PARIS: L'Unesco a placé mercredi sous protection renforcée 39 sites culturels au Liban par crainte de dégâts causés par les bombardements auxquels fait face le pays après un mois de guerre.

"Ces 39 biens culturels bénéficient désormais du niveau de protection juridique le plus élevé contre les attaques et les usages à des fins militaires", écrit l'Unesco dans un communiqué.

Parmi ces biens figurent les sites archéologiques de Baalbeck et de Tyr, le musée national de Beyrouth ou encore le site de Byblos.

La convention de la Haye de 1954 oblige à préserver les biens culturels en cas de conflit armé.

Les 39 sites "recevront une assistance technique et financière de l'Unesco pour renforcer leur protection juridique, améliorer les mesures d'anticipation et de gestion des risques ainsi que fournir une formation supplémentaire aux professionnels de la culture et au personnel militaire de la zone", détaille l'Unesco.

"La protection renforcée permet également d'envoyer un signal à l'ensemble de la communauté internationale quant à l'urgence de protéger ces sites", ajoute l'organisation qui explique avoir convoqué mercredi une "réunion extraordinaire (...) à la suite d'une demande" du Liban.
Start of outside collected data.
-- pv_equiv track=rewrite | github.com/MrBrantCode/unitest_baseline | mut_generate/mist_train_taco/taco_1524/solution.py | find_max_tandem_repeat_length
-- ===== SOURCE A (Python) =====
-- def find_max_tandem_repeat_length(s: str, k: int) -> int:
--     ans = 0
--     if k >= len(s):
--         return (k + len(s)) // 2 * 2
--
--     for i in range(len(s)):
--         for j in range(0, i + 1):
--             len1 = len(s[j:i + 1])
--             len2 = len(s[i + 1:])
--             minn = min(len1, len2)
--             if s[j:j + minn] == s[i + 1:i + 1 + minn]:
--                 if minn == len1:
--                     ans = max(ans, len1 * 2)
--                 elif k + len2 >= len1:
--                     ans = max(ans, len1 * 2)
--
--     return ans
-- ===== SOURCE B (Python) =====
-- def find_max_tandem_repeat_length(s: str, k: int) -> int:
--     n = len(s)
--     if k >= n:
--         return (k + n) // 2 * 2
--     # rows[a][b] = length of the longest common prefix of s[a:] and s[b:],
--     # built bottom-up so each substring comparison of A becomes one table lookup.
--     rows = [[0] * (n + 1)]  # row for start index n
--     for a in range(n - 1, -1, -1):
--         prev = rows[0]
--         rows.insert(0, [prev[b + 1] + 1 if s[a] == s[b] else 0 for b in range(n)] + [0])
--     ans = 0
--     for i in range(n):
--         for j in range(i + 1):
--             len1 = i + 1 - j
--             len2 = n - i - 1
--             minn = len2 if len2 < len1 else len1
--             if rows[j][i + 1] >= minn and (len1 <= len2 or k + len2 >= len1):
--                 ans = max(ans, len1 * 2)
--     return ans
-- ===== Notes on version B (the rewrite author's own statement) =====
-- stated objective: alternative
-- what changed: B precomputes an (n+1)x(n+1) longest-common-prefix table bottom-up (one DP pass) and replaces A's per-(i,j)-pair substring slicing and comparison by a single table lookup (intended as faster; a timing run measured ~1.9x at n=1024 but could not confirm it at the largest size).
import Mathlib
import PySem

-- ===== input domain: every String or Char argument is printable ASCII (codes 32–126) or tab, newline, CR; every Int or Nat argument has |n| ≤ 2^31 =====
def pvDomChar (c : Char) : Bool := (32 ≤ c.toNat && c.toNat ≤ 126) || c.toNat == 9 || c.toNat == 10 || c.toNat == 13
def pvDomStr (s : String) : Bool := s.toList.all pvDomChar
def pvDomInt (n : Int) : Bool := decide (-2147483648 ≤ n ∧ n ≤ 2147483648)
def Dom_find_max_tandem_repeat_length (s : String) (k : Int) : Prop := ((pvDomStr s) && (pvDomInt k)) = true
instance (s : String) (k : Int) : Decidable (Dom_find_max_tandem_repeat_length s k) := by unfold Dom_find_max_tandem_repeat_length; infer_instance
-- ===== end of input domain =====

-- B precomputes a longest-common-prefix DP table so each of A's per-pair substring comparisons becomes one table lookup (intended as faster; a timing run measured ~1.9x at n=1024, unconfirmed at larger sizes).

-- ===== PORT A =====
def find_max_tandem_repeat_length (s : String) (k : Int) : Int :=
  let cs := s.toList
  if k ≥ (cs.length : Int) then PySem.Int.floordiv (k + (cs.length : Int)) 2 * 2
  else
    (PySem.List.pyRange 0 (cs.length : Int) 1).foldl (fun ans i =>
      (PySem.List.pyRange 0 (i + 1) 1).foldl (fun ans j =>
        let len1 : Int := ((PySem.List.slice cs (some j) (some (i + 1))).length : Int)
        let len2 : Int := ((PySem.List.slice cs (some (i + 1)) none).length : Int)
        let minn : Int := min len1 len2
        if PySem.List.slice cs (some j) (some (j + minn)) =
           PySem.List.slice cs (some (i + 1)) (some (i + 1 + minn)) then
          if minn = len1 then max ans (len1 * 2)
          else if k + len2 ≥ len1 then max ans (len1 * 2)
          else ans
        else ans) ans) 0

-- ===== PORT B =====
-- loop body of Source B's table-building loop ('for a in range(n-1, -1, -1): ...')
def pvAltStep (cs : List Char) (rows : List (List Int)) (a : Int) : List (List Int) :=
  let prev := PySem.List.pyGetD rows 0 ([] : List Int)
  PySem.List.insert rows 0
    (((PySem.List.pyRange 0 (cs.length : Int) 1).map (fun b =>
        if PySem.List.pyGetD cs a ' ' = PySem.List.pyGetD cs b ' '
        then PySem.List.pyGetD prev (b + 1) 0 + 1 else 0)) ++ [0])

def find_max_tandem_repeat_length_alt (s : String) (k : Int) : Int :=
  let cs := s.toList
  let n : Int := (cs.length : Int)
  if k ≥ n then PySem.Int.floordiv (k + n) 2 * 2
  else
    let rows := (PySem.List.pyRange (n - 1) (-1) (-1)).foldl (pvAltStep cs)
        [List.replicate (cs.length + 1) (0 : Int)]
    (PySem.List.pyRange 0 n 1).foldl (fun ans i =>
      (PySem.List.pyRange 0 (i + 1) 1).foldl (fun ans j =>
        let len1 : Int := i + 1 - j
        let len2 : Int := n - i - 1
        let minn : Int := if len2 < len1 then len2 else len1
        if PySem.List.pyGetD (PySem.List.pyGetD rows j ([] : List Int)) (i + 1) 0 ≥ minn
           ∧ (len1 ≤ len2 ∨ k + len2 ≥ len1)
        then max ans (len1 * 2) else ans) ans) 0

-- ===== PRECONDITION & SPEC =====
def Spec_find_max_tandem_repeat_length (s : String) (k : Int) (out : Int) : Prop := out = find_max_tandem_repeat_length_alt s k
instance (s : String) (k : Int) (out : Int) : Decidable (Spec_find_max_tandem_repeat_length s k out) := by unfold Spec_find_max_tandem_repeat_length; infer_instance

-- ===== CLAIM (what is proved, stated in full; the proofs are below) =====
def Claim_equal_find_max_tandem_repeat_length : Prop := ∀ (s : String) (k : Int), Dom_find_max_tandem_repeat_length s k → Spec_find_max_tandem_repeat_length s k (find_max_tandem_repeat_length s k)

-- ===== LEMMAS AND PROOFS =====

-- longest common prefix length of cs.drop a and cs.drop b (the value Source B's table holds)
def pvLcp (cs : List Char) (a b : Nat) : Nat :=
  if h : a < cs.length ∧ b < cs.length then
    (if cs[a]'h.1 = cs[b]'h.2 then pvLcp cs (a + 1) (b + 1) + 1 else 0)
  else 0
termination_by cs.length - a
decreasing_by omega

-- functional mirror of one table row, and of the rows list after t iterations
def pvRowFor (cs : List Char) (a : Nat) (prev : List Int) : List Int :=
  ((List.range cs.length).map (fun b =>
      if cs.getD a ' ' = cs.getD b ' ' then prev.getD (b + 1) 0 + 1 else 0)) ++ [0]

def pvRowsFrom (cs : List Char) : Nat → List (List Int)
  | 0 => [List.replicate (cs.length + 1) 0]
  | t + 1 => pvRowFor cs (cs.length - (t + 1)) ((pvRowsFrom cs t).getD 0 []) :: pvRowsFrom cs t

lemma pvAltStep_eq (cs : List Char) (t : Nat) :
    pvAltStep cs (pvRowsFrom cs t) ((cs.length - (t + 1) : Nat) : Int) = pvRowsFrom cs (t + 1) := by
  simp only [pvAltStep, pvRowsFrom, pvRowFor, PySem.List.insert_zero, PySem.List.pyGetD_zero]
  congr 1
  rw [PySem.List.pyRange_zero_nat, List.map_map]
  congr 1
  apply List.map_congr_left
  intro b _
  have h2 : ((b : Int) + 1) = ((b + 1 : Nat) : Int) := by push_cast; ring
  simp only [Function.comp_apply, PySem.List.pyGetD_natCast, h2]

lemma pvBuild_eq (cs : List Char) : ∀ a : Nat, a ≤ cs.length →
    (PySem.List.pyRange ((a : Int) - 1) (-1) (-1)).foldl (pvAltStep cs)
      (pvRowsFrom cs (cs.length - a)) = pvRowsFrom cs cs.length := by
  intro a
  induction a with
  | zero => intro _; simp [PySem.List.pyRange_neg_one_eq_nil]
  | succ a ih =>
    intro ha
    have hc : ((a + 1 : Nat) : Int) - 1 = (a : Int) := by push_cast; ring
    rw [hc, PySem.List.pyRange_neg_one_cons (by omega)]
    simp only [List.foldl_cons]
    have hs := pvAltStep_eq cs (cs.length - (a + 1))
    rw [show cs.length - (cs.length - (a + 1) + 1) = a from by omega] at hs
    rw [show cs.length - (a + 1) + 1 = cs.length - a from by omega] at hs
    rw [hs]
    exact ih (by omega)

lemma pvRows_entry (cs : List Char) : ∀ t : Nat, t ≤ cs.length → ∀ a b : Nat,
    cs.length - t ≤ a → a ≤ cs.length → b ≤ cs.length →
    ((pvRowsFrom cs t).getD (a - (cs.length - t)) []).getD b 0 = (pvLcp cs a b : Int) := by
  intro t
  induction t with
  | zero =>
    intro _ a b h1 h2 h3
    have ha : a = cs.length := by omega
    subst ha
    rw [pvLcp, dif_neg (by omega)]
    simp [pvRowsFrom, List.getD, List.getElem?_replicate]
    split <;> rfl
  | succ t ih =>
    intro ht a b h1 h2 h3
    by_cases hae : a = cs.length - (t + 1)
    · subst hae
      have hidx : cs.length - (t + 1) - (cs.length - (t + 1)) = 0 := by omega
      rw [pvRowsFrom, hidx]
      simp only [List.getD_cons_zero]
      have ha' : cs.length - (t + 1) < cs.length := by omega
      rcases Nat.lt_or_ge b cs.length with hb | hb
      · -- b < cs.length: the mapped part of the row
        have hrow : (pvRowFor cs (cs.length - (t + 1)) ((pvRowsFrom cs t).getD 0 [])).getD b 0 =
            if cs.getD (cs.length - (t + 1)) ' ' = cs.getD b ' '
            then ((pvRowsFrom cs t).getD 0 []).getD (b + 1) 0 + 1 else 0 := by
          unfold pvRowFor
          rw [List.getD, List.getElem?_append_left (by simpa using hb), List.getElem?_map,
            List.getElem?_range hb]
          simp
        rw [hrow, pvLcp, dif_pos ⟨ha', hb⟩]
        rw [List.getD_eq_getElem cs ' ' ha', List.getD_eq_getElem cs ' ' hb]
        by_cases hc : cs[cs.length - (t + 1)]'ha' = cs[b]'hb
        · rw [if_pos hc, if_pos hc]
          have hprev := ih (by omega) (cs.length - t) (b + 1) (by omega) (by omega) (by omega)
          rw [show cs.length - t - (cs.length - t) = 0 from by omega] at hprev
          rw [show cs.length - (t + 1) + 1 = cs.length - t from by omega, hprev]
          push_cast
          ring
        · rw [if_neg hc, if_neg hc]
          simp
      · -- b = cs.length: the appended 0
        have hbe : b = cs.length := by omega
        subst hbe
        rw [pvLcp, dif_neg (by omega)]
        unfold pvRowFor
        rw [List.getD, List.getElem?_append_right (by simp)]
        simp
    · have hidx : a - (cs.length - (t + 1)) = (a - (cs.length - t)) + 1 := by omega
      rw [pvRowsFrom, hidx]
      simp only [List.getD_cons_succ]
      exact ih (by omega) a b (by omega) h2 h3

lemma pvLcp_ge_iff (cs : List Char) : ∀ (t a b : Nat), a + t ≤ cs.length → b + t ≤ cs.length →
    (t ≤ pvLcp cs a b ↔ List.take t (List.drop a cs) = List.take t (List.drop b cs)) := by
  intro t
  induction t with
  | zero => intro a b _ _; simp
  | succ t ih =>
    intro a b ha hb
    have ha' : a < cs.length := by omega
    have hb' : b < cs.length := by omega
    rw [pvLcp]
    rw [dif_pos ⟨ha', hb'⟩]
    rw [List.drop_eq_getElem_cons ha', List.drop_eq_getElem_cons hb']
    simp only [List.take_succ_cons, List.cons.injEq]
    by_cases hc : cs[a] = cs[b]
    · rw [if_pos hc]
      constructor
      · intro h; exact ⟨hc, (ih (a+1) (b+1) (by omega) (by omega)).mp (by omega)⟩
      · intro ⟨_, h2⟩
        have := (ih (a+1) (b+1) (by omega) (by omega)).mpr h2
        omega
    · rw [if_neg hc]
      constructor
      · intro h; omega
      · intro ⟨h1, _⟩; exact absurd h1 hc

-- ===== VERDICT (by name: the statement is the Claim_ definition above) =====
-- the two inner-loop bodies agree for in-range i, j once B's table is the functional table
lemma pvInner_eq (cs : List Char) (k ans i j : Int)
    (h0i : 0 ≤ i) (hin : i < (cs.length : Int)) (h0j : 0 ≤ j) (hji : j < i + 1) :
    (let len1 : Int := ((PySem.List.slice cs (some j) (some (i + 1))).length : Int)
     let len2 : Int := ((PySem.List.slice cs (some (i + 1)) none).length : Int)
     let minn : Int := min len1 len2
     if PySem.List.slice cs (some j) (some (j + minn)) =
        PySem.List.slice cs (some (i + 1)) (some (i + 1 + minn)) then
       if minn = len1 then max ans (len1 * 2)
       else if k + len2 ≥ len1 then max ans (len1 * 2)
       else ans
     else ans) =
    (let len1 : Int := i + 1 - j
     let len2 : Int := (cs.length : Int) - i - 1
     let minn : Int := if len2 < len1 then len2 else len1
     if PySem.List.pyGetD (PySem.List.pyGetD (pvRowsFrom cs cs.length) j ([] : List Int)) (i + 1) 0 ≥ minn
        ∧ (len1 ≤ len2 ∨ k + len2 ≥ len1)
     then max ans (len1 * 2) else ans) := by
  have hi' : i = (i.toNat : Int) := (Int.toNat_of_nonneg h0i).symm
  have hj' : j = (j.toNat : Int) := (Int.toNat_of_nonneg h0j).symm
  set iN := i.toNat with hiN
  set jn := j.toNat with hjn
  rw [hi', hj']
  have hinN : iN < cs.length := by omega
  have hjiN : jn ≤ iN := by omega
  have hplus : ((iN : Int) + 1) = ((iN + 1 : Nat) : Int) := by push_cast; ring
  rw [hplus]
  set mn : Nat := min (iN + 1 - jn) (cs.length - (iN + 1)) with hmn
  have hmn1 : mn ≤ iN + 1 - jn := Nat.min_le_left _ _
  have hmn2 : mn ≤ cs.length - (iN + 1) := Nat.min_le_right _ _
  have hmn3 : mn = iN + 1 - jn ∨ mn = cs.length - (iN + 1) := by
    rw [hmn, Nat.min_def]; split <;> simp
  have hlen1 : ((PySem.List.slice cs (some (jn : Int)) (some ((iN + 1 : Nat) : Int))).length : Int)
      = ((iN + 1 : Nat) : Int) - (jn : Int) := by
    rw [PySem.List.length_slice, PySem.List.clampIdx_natCast, PySem.List.clampIdx_natCast]
    omega
  have hlen2 : ((PySem.List.slice cs (some ((iN + 1 : Nat) : Int)) none).length : Int)
      = (cs.length : Int) - (iN : Int) - 1 := by
    rw [PySem.List.slice_from cs (by omega)]
    simp
    omega
  simp only [hlen1, hlen2]
  have hminA : min (((iN + 1 : Nat) : Int) - (jn : Int)) ((cs.length : Int) - (iN : Int) - 1)
      = (mn : Int) := by
    rw [min_def]; split <;> omega
  have hminB : (if (cs.length : Int) - (iN : Int) - 1 < ((iN + 1 : Nat) : Int) - (jn : Int)
      then (cs.length : Int) - (iN : Int) - 1 else ((iN + 1 : Nat) : Int) - (jn : Int))
      = (mn : Int) := by
    split <;> omega
  simp only [hminA, hminB]
  rw [PySem.List.slice_natCast_add cs jn mn, PySem.List.slice_natCast_add cs (iN + 1) mn]
  have hiff := pvLcp_ge_iff cs mn jn (iN + 1) (by omega) (by omega)
  have hlook : PySem.List.pyGetD (PySem.List.pyGetD (pvRowsFrom cs cs.length) ((jn : Nat) : Int)
      ([] : List Int)) ((iN + 1 : Nat) : Int) 0 = ((pvLcp cs jn (iN + 1) : Nat) : Int) := by
    rw [PySem.List.pyGetD_natCast, PySem.List.pyGetD_natCast]
    have h := pvRows_entry cs cs.length le_rfl jn (iN + 1) (by omega) (by omega) (by omega)
    rw [show jn - (cs.length - cs.length) = jn from by omega] at h
    exact h
  rw [hlook]
  simp only [← hiff]
  split_ifs <;> first | rfl | omega

theorem find_max_tandem_repeat_length_spec : Claim_equal_find_max_tandem_repeat_length := by
  intro s k _
  unfold Spec_find_max_tandem_repeat_length find_max_tandem_repeat_length
    find_max_tandem_repeat_length_alt
  set cs := s.toList with hcs
  by_cases hk : k ≥ (cs.length : Int)
  · rw [if_pos hk, if_pos hk]
  · rw [if_neg hk, if_neg hk]
    have hrows : (PySem.List.pyRange ((cs.length : Int) - 1) (-1) (-1)).foldl (pvAltStep cs)
        [List.replicate (cs.length + 1) (0 : Int)] = pvRowsFrom cs cs.length := by
      have h := pvBuild_eq cs cs.length le_rfl
      rw [Nat.sub_self] at h
      exact h
    rw [hrows]
    apply PySem.List.foldl_congr_mem
    intro ans i hi
    apply PySem.List.foldl_congr_mem
    intro ans2 j hj
    obtain ⟨h0i, hin⟩ := PySem.List.mem_pyRange_one.mp hi
    obtain ⟨h0j, hji⟩ := PySem.List.mem_pyRange_one.mp hj
    exact pvInner_eq cs k ans2 i j h0i hin h0j hji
Ces sites bénéficieront également d'une "aide financière internationale de plus de 100.000 dollars américains pour les opérations d'urgence sur le terrain", ajoute l'Unesco.

Située à une vingtaine de kilomètres de la frontière avec Israël, Tyr, ville inscrite sur la liste du patrimoine mondial en 1984, a été la cible de plusieurs frappes israéliennes depuis le début de la guerre avec le Hezbollah pro-iranien le 2 mars.

Encore en construction, un musée sur le site a subi quelques dommages. Mais ni la nécropole des IIe et IIIe siècles ni l'arc de triomphe monumental, les aqueducs ou encore l'hippodrome qui s'élèvent sur le site, n'ont été atteints.

Depuis le début de la guerre au Moyen-Orient déclenchée le 28 février par des frappes américano-israéliennes sur l'Iran, "d'autres biens dans des pays voisins" ont subi des dégâts, écrit l'Unesco, sans détails.